Merely hiring a security guard with a criminal record is not negligent hiring in and of itself. The plaintiff must show the employer had specific knowledge its employee might cause the inflicted harm. In Hendrix v. Jinx-Proof LLC, 910 N.Y.S.2d 762 (Sup. Ct. N.Y. Cnty 2010), a plaintiff brought a negligent hiring against a bar after its security guard threw a glass into the plaintiff’s face. The security guard had a criminal history for drug possession and the defendant did not conduct a background check. The defendant was nonetheless entitled to summary judgment dismissing the negligent hiring claim since the defendant is not required to conduct background checks and had no knowledge of the security guard’s propensity to act violently. See Friedman v. Schmalix, 2019 NYLJ LEXIS 1139, at *11 (Dist. Ct. Nassau Cnty. Mar. 1, 2019) (“[A]n employer is under no duty to inquire into the criminal past of a prospective employee.”). 


Security guards can be liable for civil rights violations through 42 U.S.C. § 1983. “[T]o state a claim under § 1983, a plaintiff must allege both that: (1) a right secured by the Constitution or laws of the United States was violated, and (2) the right was violated by a person acting under the color of state law, or a ‘state actor.’” Kilayko-Gullas v. E. End Temple, 2020 U.S. Dist. LEXIS 151776, at *4 (S.D.N.Y. Aug. 20, 2020). 

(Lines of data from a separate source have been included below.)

-- pv_equiv track=rewrite | github.com/rubelw/OSSS | src/OSSS/ai/agents/query_data/handlers/gpa_calculations_handler.py | _select_gpa_calculations_fields
-- ===== SOURCE A (Python) =====
-- from typing import Any, Dict, List, Sequence
--
-- def _select_gpa_calculations_fields(
--     rows: Sequence[Dict[str, Any]],
-- ) -> List[str]:
--     """
--     Choose a stable, user-friendly column ordering.
--     Automatically include any extra keys returned by the API.
--     """
--     if not rows:
--         return []
--
--     # Update as needed to match your real schema
--     preferred_order = [
--         "id",
--         "student_id",
--         "student_number",
--         "student_name",
--         "school_year",
--         "term",
--         "gpa_type",            # weighted, unweighted, cumulative, etc.
--         "grade_points",
--         "credits_attempted",
--         "credits_earned",
--         "calculated_gpa",
--         "gpa_scale_id",
--         "gpa_scale_name",
--         "is_cumulative",
--         "is_active",
--         "created_at",
--         "updated_at",
--     ]
--
--     all_keys: List[str] = []
--     for r in rows:
--         for k in r.keys():
--             if k not in all_keys:
--                 all_keys.append(k)
--
--     ordered = [k for k in preferred_order if k in all_keys]
--     ordered.extend(k for k in all_keys if k not in ordered)
--
--     return ordered
-- ===== SOURCE B (Python) =====
-- from typing import Any, Dict, List, Sequence
--
-- def _select_gpa_calculations_fields(
--     rows: Sequence[Dict[str, Any]],
-- ) -> List[str]:
--     """
--     Choose a stable, user-friendly column ordering.
--     Automatically include any extra keys returned by the API.
--     """
--     preferred_order = [
--         "id",
--         "student_id",
--         "student_number",
--         "student_name",
--         "school_year",
--         "term",
--         "gpa_type",
--         "grade_points",
--         "credits_attempted",
--         "credits_earned",
--         "calculated_gpa",
--         "gpa_scale_id",
--         "gpa_scale_name",
--         "is_cumulative",
--         "is_active",
--         "created_at",
--         "updated_at",
--     ]
--     rank = {k: i for i, k in enumerate(preferred_order)}
--     seen: Dict[str, None] = {}
--     for r in rows:
--         seen.update(dict.fromkeys(r))
--     # Stable sort: preferred keys by their rank, all extras share the
--     # sentinel rank len(preferred_order), so they keep first-seen order at the end.
--     return sorted(seen, key=lambda k: rank.get(k, len(preferred_order)))
-- ===== Notes on version B (the rewrite author's own statement) =====
-- stated objective: faster
-- what changed: B replaces A's dedup-append list scans and two filtering passes by a rank-dict + stable sort: keys are collected once as dict keys and sorted by rank.get(k, len(preferred_order)), so preferred keys come out in preferred order and extras keep first-seen order via sort stability.
import Mathlib
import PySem

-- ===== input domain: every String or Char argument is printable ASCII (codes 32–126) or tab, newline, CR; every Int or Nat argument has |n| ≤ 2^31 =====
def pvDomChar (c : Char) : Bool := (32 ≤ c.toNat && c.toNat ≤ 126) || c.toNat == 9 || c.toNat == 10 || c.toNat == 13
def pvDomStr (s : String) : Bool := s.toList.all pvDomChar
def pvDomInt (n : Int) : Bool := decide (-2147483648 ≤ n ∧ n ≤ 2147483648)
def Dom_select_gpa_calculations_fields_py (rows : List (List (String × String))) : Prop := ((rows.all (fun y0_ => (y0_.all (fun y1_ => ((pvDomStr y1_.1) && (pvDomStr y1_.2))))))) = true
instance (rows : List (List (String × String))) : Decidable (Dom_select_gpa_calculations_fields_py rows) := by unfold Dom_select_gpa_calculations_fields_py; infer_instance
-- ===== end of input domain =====

-- B replaces A's dedup-append scans and two filtering passes by a rank dictionary plus one
-- stable sort of the first-seen keys (extras keep first-seen order via stability): different algorithm.


-- the shared literal `preferred_order`
def pvPreferred : List String :=
  ["id", "student_id", "student_number", "student_name", "school_year", "term",
   "gpa_type", "grade_points", "credits_attempted", "credits_earned",
   "calculated_gpa", "gpa_scale_id", "gpa_scale_name", "is_cumulative",
   "is_active", "created_at", "updated_at"]

-- ===== PORT A =====
-- Literal port of A: guard on empty rows; build all_keys by a dedup-append loop over all rows;
-- ordered = preferred keys present; Python's `ordered.extend(k for k in all_keys if k not in ordered)`
-- tests membership against the growing list, hence the foldl over the same accumulator.
def select_gpa_calculations_fields_py (rows : List (List (String × String))) : List String :=
  if rows = [] then []
  else
    let allKeys : List String :=
      rows.foldl (fun acc r =>
        r.foldl (fun a kv => if a.contains kv.1 then a else a ++ [kv.1]) acc) []
    let ordered := pvPreferred.filter (fun k => allKeys.contains k)
    allKeys.foldl (fun o k => if o.contains k then o else o ++ [k]) ordered

-- ===== PORT B =====
-- rank = {k: i for i, k in enumerate(preferred_order)}  (a closed dict, hence a top-level helper)
def pvRank : PySem.Dict String Int :=
  (PySem.List.enumerate pvPreferred 0).foldl (fun d p => d.insert p.2 p.1) PySem.Dict.empty

-- Literal port of Source B: seen = {}; for r in rows: seen.update(dict.fromkeys(r));
-- return sorted(seen, key=lambda k: rank.get(k, len(preferred_order)))
def select_gpa_calculations_fields_py_alt (rows : List (List (String × String))) : List String :=
  let seen : PySem.Dict String (Option Unit) :=
    rows.foldl (fun d r => d.update (r.map (fun kv => (kv.1, (none : Option Unit))))) PySem.Dict.empty
  PySem.List.sorted seen.keys (fun k => pvRank.getD k ((pvPreferred.length : Int)))

-- ===== PRECONDITION & SPEC =====
def Spec_select_gpa_calculations_fields_py (rows : List (List (String × String))) (out : List String) : Prop := out = select_gpa_calculations_fields_py_alt rows
instance (rows : List (List (String × String))) (out : List String) : Decidable (Spec_select_gpa_calculations_fields_py rows out) := by unfold Spec_select_gpa_calculations_fields_py; infer_instance

-- ===== CLAIM (what is proved, stated in full; the proofs are below) =====
def Claim_equal_select_gpa_calculations_fields_py : Prop := ∀ (rows : List (List (String × String))), Dom_select_gpa_calculations_fields_py rows → Spec_select_gpa_calculations_fields_py rows (select_gpa_calculations_fields_py rows)

-- ===== LEMMAS AND PROOFS =====

-- proof-side abbreviations: the sort key B uses, and the common target shape
def pvKey (k : String) : Int := (List.idxOf k pvPreferred : Int)

def pvT (p : List String) : List String :=
  pvPreferred.filter (fun k => p.contains k) ++ p.filter (fun k => !pvPreferred.contains k)

-- B's key function equals idxOf into preferred_order (absent keys: idxOf = length = the default)
theorem pv_rank_keys : pvRank.keys = pvPreferred := by decide

theorem pv_key_eq (k : String) : pvRank.getD k ((pvPreferred.length : Int)) = pvKey k := by
  by_cases hk : k ∈ pvPreferred
  · unfold pvPreferred at hk
    fin_cases hk <;> decide
  · have h1 : pvRank.get? k = none :=
      (PySem.Dict.get?_eq_none_iff_not_mem_keys _ _).mpr (by rw [pv_rank_keys]; exact hk)
    rw [PySem.Dict.getD_eq_get?_getD, h1]
    unfold pvKey
    rw [List.idxOf_eq_length hk]
    rfl

-- idxOf through an append whose left part misses the element
theorem pv_idxOf_append (y : String) (u w : List String) (hy : y ∉ u) :
    List.idxOf y (u ++ w) = u.length + List.idxOf y w := by
  induction u with
  | nil => simp
  | cons a u ih =>
    have hne : a ≠ y := by rintro rfl; exact hy (List.mem_cons_self ..)
    have hy' : y ∉ u := fun h => hy (List.mem_cons_of_mem _ h)
    have hbeq : (a == y) = false := by simp [hne]
    rw [List.cons_append, List.idxOf_cons, hbeq]
    simp only [cond_false, List.length_cons, ih hy']
    omega

-- stable insertion lands exactly between the not-before prefix and the before suffix
theorem pv_insertBy_split (b : String → String → Bool) (x : String) (u v : List String)
    (hu : ∀ y ∈ u, b x y = false) (hv : ∀ z ∈ v.head?, b x z = true) :
    PySem.List.insertBy b x (u ++ v) = u ++ x :: v := by
  induction u with
  | nil =>
    cases v with
    | nil => simp [PySem.List.insertBy]
    | cons h t =>
      have hh : b x h = true := hv h (by simp)
      simp [PySem.List.insertBy, hh]
  | cons a u ih =>
    have ha : b x a = false := hu a (by simp)
    rw [List.cons_append]
    simp only [PySem.List.insertBy, ha]
    rw [ih (fun y hy => hu y (by simp [hy]))]
    simp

Private security guards are not considered state actors unless they are given state law authority or willfully participate in police conduct. See Coleman v. City of New York, 2020 U.S. Dist. LEXIS 32424 (S.D.N.Y. Feb. 25, 2020) (granting summary judgment for defendant as to § 1983 claims because plaintiff failed to introduce evidence showing the guards were given state law authority or participated in police conduct). 

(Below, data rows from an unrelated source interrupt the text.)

-- pv_equiv track=rewrite | github.com/tenstorrent/tt-metal | tests/sweep_framework/sweeps/ccl/all_gather_t3k_height_sharded.py | generate_shard_input_shapes
-- ===== SOURCE A (Python) =====
-- def generate_shard_input_shapes(batch_sizes, shard_Y, shard_X, x=1, y=1):
--     input_shapes = []
--     for W in batch_sizes:
--         for Z in batch_sizes:
--             for height in shard_Y:
--                 for width in shard_X:
--                     input_shapes.append([W, Z, height * x, width * y])
--     input_shapes = input_shapes[:50] + input_shapes[-50:]
--     return input_shapes
-- ===== SOURCE B (Python) =====
-- def generate_shard_input_shapes(batch_sizes, shard_Y, shard_X, x=1, y=1):
--     b, sy, sx = len(batch_sizes), len(shard_Y), len(shard_X)
--     n = b * b * sy * sx
--
--     def shape(i):
--         q1, xi = divmod(i, sx)
--         q2, hi = divmod(q1, sy)
--         wi, zi = divmod(q2, b)
--         return [batch_sizes[wi], batch_sizes[zi], shard_Y[hi] * x, shard_X[xi] * y]
--
--     idxs = list(range(min(50, n))) + list(range(max(n - 50, 0), n))
--     return [shape(i) for i in idxs]
-- ===== Notes on version B (the rewrite author's own statement) =====
-- stated objective: faster
-- what changed: B never materializes the full cartesian product: it computes only the <=100 needed positions (first/last 50) by divmod index decomposition into the four coordinates.
import Mathlib
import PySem

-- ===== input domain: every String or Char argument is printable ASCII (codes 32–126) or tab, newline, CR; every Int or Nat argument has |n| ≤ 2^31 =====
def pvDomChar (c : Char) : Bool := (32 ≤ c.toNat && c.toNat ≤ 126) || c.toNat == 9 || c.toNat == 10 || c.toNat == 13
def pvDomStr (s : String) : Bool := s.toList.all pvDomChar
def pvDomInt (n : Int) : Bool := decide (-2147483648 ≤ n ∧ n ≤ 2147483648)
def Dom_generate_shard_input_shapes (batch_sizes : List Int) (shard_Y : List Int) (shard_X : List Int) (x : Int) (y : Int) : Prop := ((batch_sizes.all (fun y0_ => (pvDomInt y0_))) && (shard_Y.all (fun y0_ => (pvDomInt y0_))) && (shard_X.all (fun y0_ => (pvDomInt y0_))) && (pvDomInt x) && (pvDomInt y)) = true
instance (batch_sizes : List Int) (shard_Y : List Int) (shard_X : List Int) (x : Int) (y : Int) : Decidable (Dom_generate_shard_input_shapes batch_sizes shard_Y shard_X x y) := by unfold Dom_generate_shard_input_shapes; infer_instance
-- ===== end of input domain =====

-- B replaces materializing the whole |batch|²·|Y|·|X| cartesian product with index
-- decomposition of only the ≤100 needed positions (first/last 50): O(1) output work.

-- ===== PORT A =====
-- literal transliteration of A's four nested loops appending to input_shapes,
-- then input_shapes[:50] + input_shapes[-50:]
def generate_shard_input_shapes (batch_sizes : List Int) (shard_Y : List Int) (shard_X : List Int) (x : Int) (y : Int) : List (List Int) :=
  let input_shapes : List (List Int) :=
    batch_sizes.foldl (fun acc W =>
      batch_sizes.foldl (fun acc Z =>
        shard_Y.foldl (fun acc height =>
          shard_X.foldl (fun acc width =>
            acc ++ [[W, Z, height * x, width * y]]) acc) acc) acc) []
  PySem.List.slice input_shapes none (some 50) ++ PySem.List.slice input_shapes (some (-50)) none

-- ===== PORT B =====
-- Source B's shape(i): decompose a flat product index i by divmod into the four coordinates
def pvShapeAt (batch_sizes : List Int) (shard_Y : List Int) (shard_X : List Int) (x : Int) (y : Int) (i : Nat) : List Int :=
  let q1 := i / shard_X.length
  let xi := i % shard_X.length
  let q2 := q1 / shard_Y.length
  let hi := q1 % shard_Y.length
  let wi := q2 / batch_sizes.length
  let zi := q2 % batch_sizes.length
  [batch_sizes.getD wi 0, batch_sizes.getD zi 0, shard_Y.getD hi 0 * x, shard_X.getD xi 0 * y]

-- Source B: idxs = range(min(50,n)) + range(max(n-50,0), n); return [shape(i) for i in idxs]
def generate_shard_input_shapes_alt (batch_sizes : List Int) (shard_Y : List Int) (shard_X : List Int) (x : Int) (y : Int) : List (List Int) :=
  let n := batch_sizes.length * batch_sizes.length * shard_Y.length * shard_X.length
  (List.range (min 50 n) ++ List.range' (n - 50) (n - (n - 50))).map
    (pvShapeAt batch_sizes shard_Y shard_X x y)

-- ===== PRECONDITION & SPEC =====
def Spec_generate_shard_input_shapes (batch_sizes : List Int) (shard_Y : List Int) (shard_X : List Int) (x : Int) (y : Int) (out : List (List Int)) : Prop := out = generate_shard_input_shapes_alt batch_sizes shard_Y shard_X x y
instance (batch_sizes : List Int) (shard_Y : List Int) (shard_X : List Int) (x : Int) (y : Int) (out : List (List Int)) : Decidable (Spec_generate_shard_input_shapes batch_sizes shard_Y shard_X x y out) := by unfold Spec_generate_shard_input_shapes; infer_instance

-- ===== CLAIM (what is proved, stated in full; the proofs are below) =====
def Claim_equal_generate_shard_input_shapes : Prop := ∀ (batch_sizes : List Int) (shard_Y : List Int) (shard_X : List Int) (x : Int) (y : Int), Dom_generate_shard_input_shapes batch_sizes shard_Y shard_X x y → Spec_generate_shard_input_shapes batch_sizes shard_Y shard_X x y (generate_shard_input_shapes batch_sizes shard_Y shard_X x y)

-- ===== LEMMAS AND PROOFS =====

-- the full cartesian product, as a flatMap nest (proof device)
def pvL (bs sY sX : List Int) (x y : Int) : List (List Int) :=
  bs.flatMap (fun W => bs.flatMap (fun Z => sY.flatMap (fun h => sX.map (fun w => [W, Z, h * x, w * y]))))

lemma pvLenY (sY sX : List Int) (f : Int → Int → List Int) :
    (sY.flatMap (fun h => sX.map (f h))).length = sX.length * sY.length := by
  simp [List.length_flatMap, Nat.mul_comm]

lemma pvLenZ (bs sY sX : List Int) (g : Int → Int → Int → List Int) :
    (bs.flatMap (fun Z => sY.flatMap (fun h => sX.map (g Z h)))).length
      = sX.length * sY.length * bs.length := by
  simp [List.length_flatMap, Nat.mul_comm]

lemma pvLen_pvL (bs sY sX : List Int) (x y : Int) :
    (pvL bs sY sX x y).length = bs.length * bs.length * sY.length * sX.length := by
  unfold pvL
  simp [List.length_flatMap, Nat.mul_assoc]

-- getElem? of a flatMap whose blocks all have the same length m
lemma pvGetFlatMap {α β : Type} (l : List α) (f : α → List β) (m : Nat)
    (hm : ∀ a ∈ l, (f a).length = m) (i : Nat) :
    (l.flatMap f)[i]? = (l[i / m]?.bind fun a => (f a)[i % m]?) := by
  induction l generalizing i with
  | nil => simp
  | cons a t ih =>
    have ha : (f a).length = m := hm a (List.mem_cons_self)
    rw [List.flatMap_cons]
    by_cases hlt : i < m
    · have h0 : i / m = 0 := Nat.div_eq_of_lt hlt
      have hmod : i % m = i := Nat.mod_eq_of_lt hlt
      rw [List.getElem?_append_left (by omega), h0, hmod]
      simp
    · rcases Nat.exists_eq_add_of_le (Nat.le_of_not_lt hlt) with ⟨j, rfl⟩
      by_cases hm0 : m = 0
      · subst hm0
        have hfa : f a = [] := List.eq_nil_of_length_eq_zero ha
        rw [List.getElem?_append_right (by omega), ih (fun b hb => hm b (List.mem_cons_of_mem a hb))]
        simp only [Nat.div_zero, Nat.mod_zero, List.getElem?_cons_zero,
          Option.bind_some, hfa, List.getElem?_nil]
        cases ht : t[0]? with
        | none => simp
        | some b =>
          have hb : f b = [] :=
            List.eq_nil_of_length_eq_zero (hm b (List.mem_cons_of_mem a (List.mem_of_getElem? ht)))
          simp [hb]
      · rw [List.getElem?_append_right (by omega), ha,
          ih (fun b hb => hm b (List.mem_cons_of_mem a hb))]
        have h1 : (m + j) / m = j / m + 1 := by
          rw [Nat.add_comm m j, Nat.add_div_right _ (Nat.pos_of_ne_zero hm0)]
        have h2 : (m + j) % m = j % m := by
          rw [Nat.add_comm m j, Nat.add_mod_right]
        have h3 : m + j - m = j := by omega
        rw [h1, h2, h3]
        simp

lemma pvL_get (bs sY sX : List Int) (x y : Int) (i : Nat) :
    (pvL bs sY sX x y)[i]?
      = (bs[i / (sX.length * sY.length * bs.length)]?.bind fun W =>
          bs[i / (sX.length * sY.length) % bs.length]?.bind fun Z =>
            sY[i / sX.length % sY.length]?.bind fun h =>
              (sX[i % sX.length]?.map fun w => [W, Z, h * x, w * y])) := by
  unfold pvL
  rw [pvGetFlatMap _ _ (sX.length * sY.length * bs.length)
      (fun W _ => pvLenZ bs sY sX (fun Z h w => [W, Z, h * x, w * y])) i]
  apply Option.bind_congr
  intro W _
  rw [pvGetFlatMap _ _ (sX.length * sY.length)
      (fun Z _ => pvLenY sY sX (fun h w => [W, Z, h * x, w * y]))]
  rw [Nat.mod_mul_right_div_self, Nat.mod_mod_of_dvd _ (dvd_mul_right (sX.length * sY.length) bs.length)]
  apply Option.bind_congr
  intro Z _
  rw [pvGetFlatMap _ _ sX.length (fun h _ => by simp)]
  rw [Nat.mod_mul_right_div_self, Nat.mod_mod_of_dvd _ (dvd_mul_right sX.length sY.length)]
  apply Option.bind_congr
  intro h _
  simp

lemma pvShape_get (bs sY sX : List Int) (x y : Int) (i : Nat)
    (hi : i < bs.length * bs.length * sY.length * sX.length) :
    (pvL bs sY sX x y)[i]? = some (pvShapeAt bs sY sX x y i) := by
  have hb : 0 < bs.length := by
    rcases Nat.eq_zero_or_pos bs.length with h | h
    · simp [h] at hi
    · exact h
  have hsy : 0 < sY.length := by
    rcases Nat.eq_zero_or_pos sY.length with h | h
    · simp [h] at hi
    · exact h
  have hsx : 0 < sX.length := by
    rcases Nat.eq_zero_or_pos sX.length with h | h
    · simp [h] at hi
    · exact h
  have hwi : i / (sX.length * sY.length * bs.length) < bs.length := by
    rw [Nat.div_lt_iff_lt_mul (by positivity)]
    calc i < bs.length * bs.length * sY.length * sX.length := hi
    _ = bs.length * (sX.length * sY.length * bs.length) := by ring
  have hzi : i / (sX.length * sY.length) % bs.length < bs.length := Nat.mod_lt _ hb
  have hhi : i / sX.length % sY.length < sY.length := Nat.mod_lt _ hsy
  have hxi : i % sX.length < sX.length := Nat.mod_lt _ hsx
  rw [pvL_get, List.getElem?_eq_getElem hwi, List.getElem?_eq_getElem hzi,
      List.getElem?_eq_getElem hhi, List.getElem?_eq_getElem hxi]
  simp only [Option.bind_some, Option.map_some]
  unfold pvShapeAt
  have e2 : i / sX.length / sY.length = i / (sX.length * sY.length) := Nat.div_div_eq_div_mul _ _ _
  have e3 : i / (sX.length * sY.length) / bs.length = i / (sX.length * sY.length * bs.length) :=
    Nat.div_div_eq_div_mul _ _ _
  simp only [e2, e3]
  rw [List.getD_eq_getElem _ _ hwi, List.getD_eq_getElem _ _ hzi,
      List.getD_eq_getElem _ _ hhi, List.getD_eq_getElem _ _ hxi]

lemma pvShape_eq (bs sY sX : List Int) (x y : Int) (i : Nat)
    (hi : i < bs.length * bs.length * sY.length * sX.length) :
    ∀ (h : i < (pvL bs sY sX x y).length),
      (pvL bs sY sX x y)[i] = pvShapeAt bs sY sX x y i := by
  intro h
  have := pvShape_get bs sY sX x y i hi
  rw [List.getElem?_eq_getElem h] at this
  exact Option.some.injEq _ _ ▸ (by simpa using this)

lemma pvA_core (bs sY sX : List Int) (x y : Int) :
    bs.foldl (fun acc W =>
      bs.foldl (fun acc Z =>
        sY.foldl (fun acc height =>
          sX.foldl (fun acc width =>
            acc ++ [[W, Z, height * x, width * y]]) acc) acc) acc) ([] : List (List Int))
    = pvL bs sY sX x y := by
  simp only [PySem.List.foldl_append_singleton_eq_map, PySem.List.foldl_append_eq_flatMap]
  simp [pvL]

theorem generate_shard_input_shapes_spec : Claim_equal_generate_shard_input_shapes := by
  unfold Claim_equal_generate_shard_input_shapes
  intro bs sY sX x y _
  unfold Spec_generate_shard_input_shapes
  unfold generate_shard_input_shapes generate_shard_input_shapes_alt
  dsimp only
  rw [pvA_core]
  set n := bs.length * bs.length * sY.length * sX.length with hn
  have hlen : (pvL bs sY sX x y).length = n := pvLen_pvL bs sY sX x y
  rw [PySem.List.slice_to _ (by norm_num), PySem.List.slice_from_neg_ofNat _ 50 (by norm_num)]
  rw [List.map_append]
  congr 1
  · -- take side
    apply List.ext_getElem
    · simp [hlen]
    · intro k h1 h2
      have hk : k < min 50 n := by simpa [hlen] using h1
      rw [List.getElem_take, List.getElem_map, List.getElem_range]
      exact pvShape_eq bs sY sX x y k (by omega) _
  · -- drop side
    apply List.ext_getElem
    · simp [hlen]
    · intro k h1 h2
      have hk : k < n - (n - 50) := by simpa [hlen] using h1
      rw [List.getElem_drop, List.getElem_map, List.getElem_range']
      simp only [hlen]
      have := pvShape_eq bs sY sX x y (n - 50 + k) (by omega)
      rw [show n - 50 + 1 * k = n - 50 + k by omega]
      exact this _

In New York, security guards acquire state law authority when they are deputized as “special patrolmen” or another comparable title. Courts have also found security guards to act under color of state law when they purport to possess state law authority. In Thomas v. New York City Dep't of Educ., 2015 U.S. Dist. LEXIS 116408 (S.D.N.Y. Sept. 1, 2015), a retired high school teacher created a blog criticizing the school where he used to work. While attempting to hand out business cards about his blog to students, he was approached and removed by the school’s faculty and security. Plaintiff claimed his civil rights were violated and that the school’s security was acting under color of state law. The court stated, “[T]o satisfy the state-action requirement, Plaintiff need not allege that Defendants had actual authority to prevent him from handing out business cards to students; he need allege only that Defendants purported to act according to official power.” Id. at *9. 

To willfully participate in police conduct, the guard must do more than merely detain or question a suspected shoplifter or contact the police. State action is achieved when a police officer is “improperly influenced or controlled by the private party,” such as when an officer defers to the guard’s findings regarding probable cause before making an arrest. Masri v. Cruz, 2019 U.S. Dist. LEXIS 95204, at *11 (S.D.N.Y. June 5, 2019).


In rare situations, security companies can be liable when their guard’s fail to properly respond to alarms. Security alarm contracts often include exculpatory clauses that absolve liability for ordinary negligence, but such clauses cannot protect against gross negligence. For security guards, a delayed or inadequate response to an alarm alone is not gross negligence. Alternatively, “Gross negligence, when invoked to pierce an agreed-upon limitation of liability in a commercial contract, is conduct that smacks of intentional wrongdoing or evinces a reckless indifference to the rights of others.” Meserole Hub L.L.C. v. Rosenzweig, 2021 N.Y. Misc. LEXIS 2586, at *6 (Sup. Ct. Kings Cnty. May 14, 2021); see, e.g., Homola v. Jewelers Mut. Ins. Co., N.Y. Misc LEXIS 2777, at *6 & n.2 (Sup. Ct. Nassau Cnty. July 7, 2017) (failing to contact police on two consecutive days while plaintiff’s jewelry store was burglarized in addition to telling the plaintiff that his store was “fully armed and secured” and that “there was no burglary, just a communication problem” may rise to the level of gross negligence).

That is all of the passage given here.